The spectra were collected and molecular formulae were then calculated by an in-house developed software tool using MS3 fragmentation data. Spectra together with molecular formulae were further interpreted manually. The compounds that were identified were confirmed by comparison to spectra found in databases such as HMDB and by authentic standards where possible.

2.5 Data processing and analysis

2.5.1 GC–MS

After sample analysis with GC–MS a target table of all relevant peaks (with known and unknown identity) was constructed. For this, a standard target table containing over 300 entries of endogenous plasma metabolites and urine specific peaks was used ultimately leading to a target list of 144 compounds. These compounds were integrated using a reconstructed ion chromatogram of a characteristic ion of each compound. The internal standards were quantified in the same manner. The GC–MS data have been corrected for internal standard response using DCHP followed by QC correction as described earlier (van der Kloet et al. 2009).

2.5.2 LC–MS

After analysis of all samples using LC–MS a small subset of samples that contained 2–3 samples of each albuminuric class was used for screening compounds using software provided by Bruker-Daltonics (DataAnalysis). The m/z resolution was set to 0.01 Da, the minimum S/N ratio was set to 3 and to prevent integration problems the retention time window was set to 20 s.

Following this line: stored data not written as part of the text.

-- A's inner picks equal the close elements of the dedup, under the invariant that the
-- dedup-set exceeds the picks-set only by far elements
theorem picks_eq_filter (m : Int) (H : String → Int) (hp : Int) (t : List String) :
    ∀ Sp Sd : List String,
      (∀ q, q ∈ Sp → q ∈ Sd) →
      (∀ q, q ∈ Sd → q ∈ Sp ∨ ¬ pyHamming hp (H q) ≤ m) →
      picksF m H hp t Sp = (dF t Sd).filter (fun q => pyHamming hp (H q) ≤ m) := by
  induction t with
  | nil => intro Sp Sd _ _; simp [picksF, dF]
  | cons q t ih =>
    intro Sp Sd hsub hfar
    by_cases hd : q ∈ Sd
    · have hcd : PySem.Set.contains Sd q = true := (mem_contains_set _ _).mpr hd
      have hrec : picksF m H hp (q :: t) Sp = picksF m H hp t Sp := by
        rcases hfar q hd with hmem | hfarq
        · simp [picksF, hmem]
        · by_cases hps : q ∈ Sp
          · simp [picksF, hps]
          · have hcp : PySem.Set.contains Sp q = false :=
              Bool.eq_false_iff.mpr (fun h => hps ((mem_contains_set _ _).mp h))
            simp [picksF, hps, hfarq]
      rw [hrec, ih Sp Sd hsub hfar]
      simp [dF, hd]
    · have hcd : PySem.Set.contains Sd q = false :=
        Bool.eq_false_iff.mpr (fun h => hd ((mem_contains_set _ _).mp h))
      have hps : q ∉ Sp := fun h => hd (hsub q h)
      have hcp : PySem.Set.contains Sp q = false :=
        Bool.eq_false_iff.mpr (fun h => hps ((mem_contains_set _ _).mp h))
      by_cases hcl : pyHamming hp (H q) ≤ m
      · simp only [picksF, dF, hcp, hcd, Bool.false_eq_true, if_false, if_pos hcl,
          List.filter_cons]
        rw [ih (PySem.Set.add Sp q) (PySem.Set.add Sd q)
          (fun r hr => by
            rcases (PySem.Set.mem_add _ _ _).mp hr with h | rfl
            · exact (PySem.Set.mem_add _ _ _).mpr (Or.inl (hsub r h))
            · exact (PySem.Set.mem_add _ _ _).mpr (Or.inr rfl))
          (fun r hr => by
            rcases (PySem.Set.mem_add _ _ _).mp hr with h | rfl
            · rcases hfar r h with h2 | h2
              · exact Or.inl ((PySem.Set.mem_add _ _ _).mpr (Or.inl h2))
              · exact Or.inr h2
            · exact Or.inl ((PySem.Set.mem_add _ _ _).mpr (Or.inr rfl)))]
        simp [hcl]
      · simp only [picksF, dF, hcp, hcd, Bool.false_eq_true, if_false, if_neg hcl,
          List.filter_cons]
        rw [ih Sp (PySem.Set.add Sd q)
          (fun r hr => (PySem.Set.mem_add _ _ _).mpr (Or.inl (hsub r hr)))
          (fun r hr => by
            rcases (PySem.Set.mem_add _ _ _).mp hr with h | rfl
            · exact hfar r h
            · exact Or.inr hcl)]
        simp [hcl]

This resulted in a target list of about 600 features, where each feature was characterized by a retention time and a mass, and which could represent a metabolite. One metabolite can have multiple features. This target list was used as input for the software package Quant-Analysis by Bruker-Daltonics to create extracted ion chromatograms (EICs) for all peaks for all LC–MS samples. In this way a peak table was constructed that was further narrowed down by removing features that had lots of missing values or no response at all in the QC samples (Bijlsma et al. 2006). As the dead time of the LC–MS method was 1 min, features detected with retention times lower than 2 min were discarded. Features with large differences in retention time (RSD higher than 5%) were removed as well. This resulted in a final peak table of 106 features. For the LC–MS data the response has been corrected using the most optimal internal standard as described earlier (van der Kloet et al. 2009).

2.5.3 GC–MS and LC–MS sample normalization

For further statistical analysis the feature representing glucose (indicative for diabetes) was removed from the data. For healthy subjects the response of urine samples is often normalized by its creatinine level. In the case of varying degrees of kidney failure (i.e. microalbuminuric or macroalbuminuric), the creatinine levels cannot be used for normalization because they show irregular behavior due to diabetes and/or medication. Furthermore, a recent report shows that the creatinine concentration may vary over a large scale and that variances in urinary metabolite concentrations are not due to urine dilution effects; rather, they reflect actual metabolite variances (Jankevics et al. 2009; Saude et al. 2007). To circumvent this, as a means of normalization per sample, row scaling (i.e. subject normalization) was applied by taking the sum of the peak areas of all the components measured and dividing the response of each metabolite in a sample by this sum (Kemperman et al. 2007). For LC–MS measurements duplicates were averaged per metabolite after visual inspection. All data were auto-scaled prior to further multivariate statistical analysis.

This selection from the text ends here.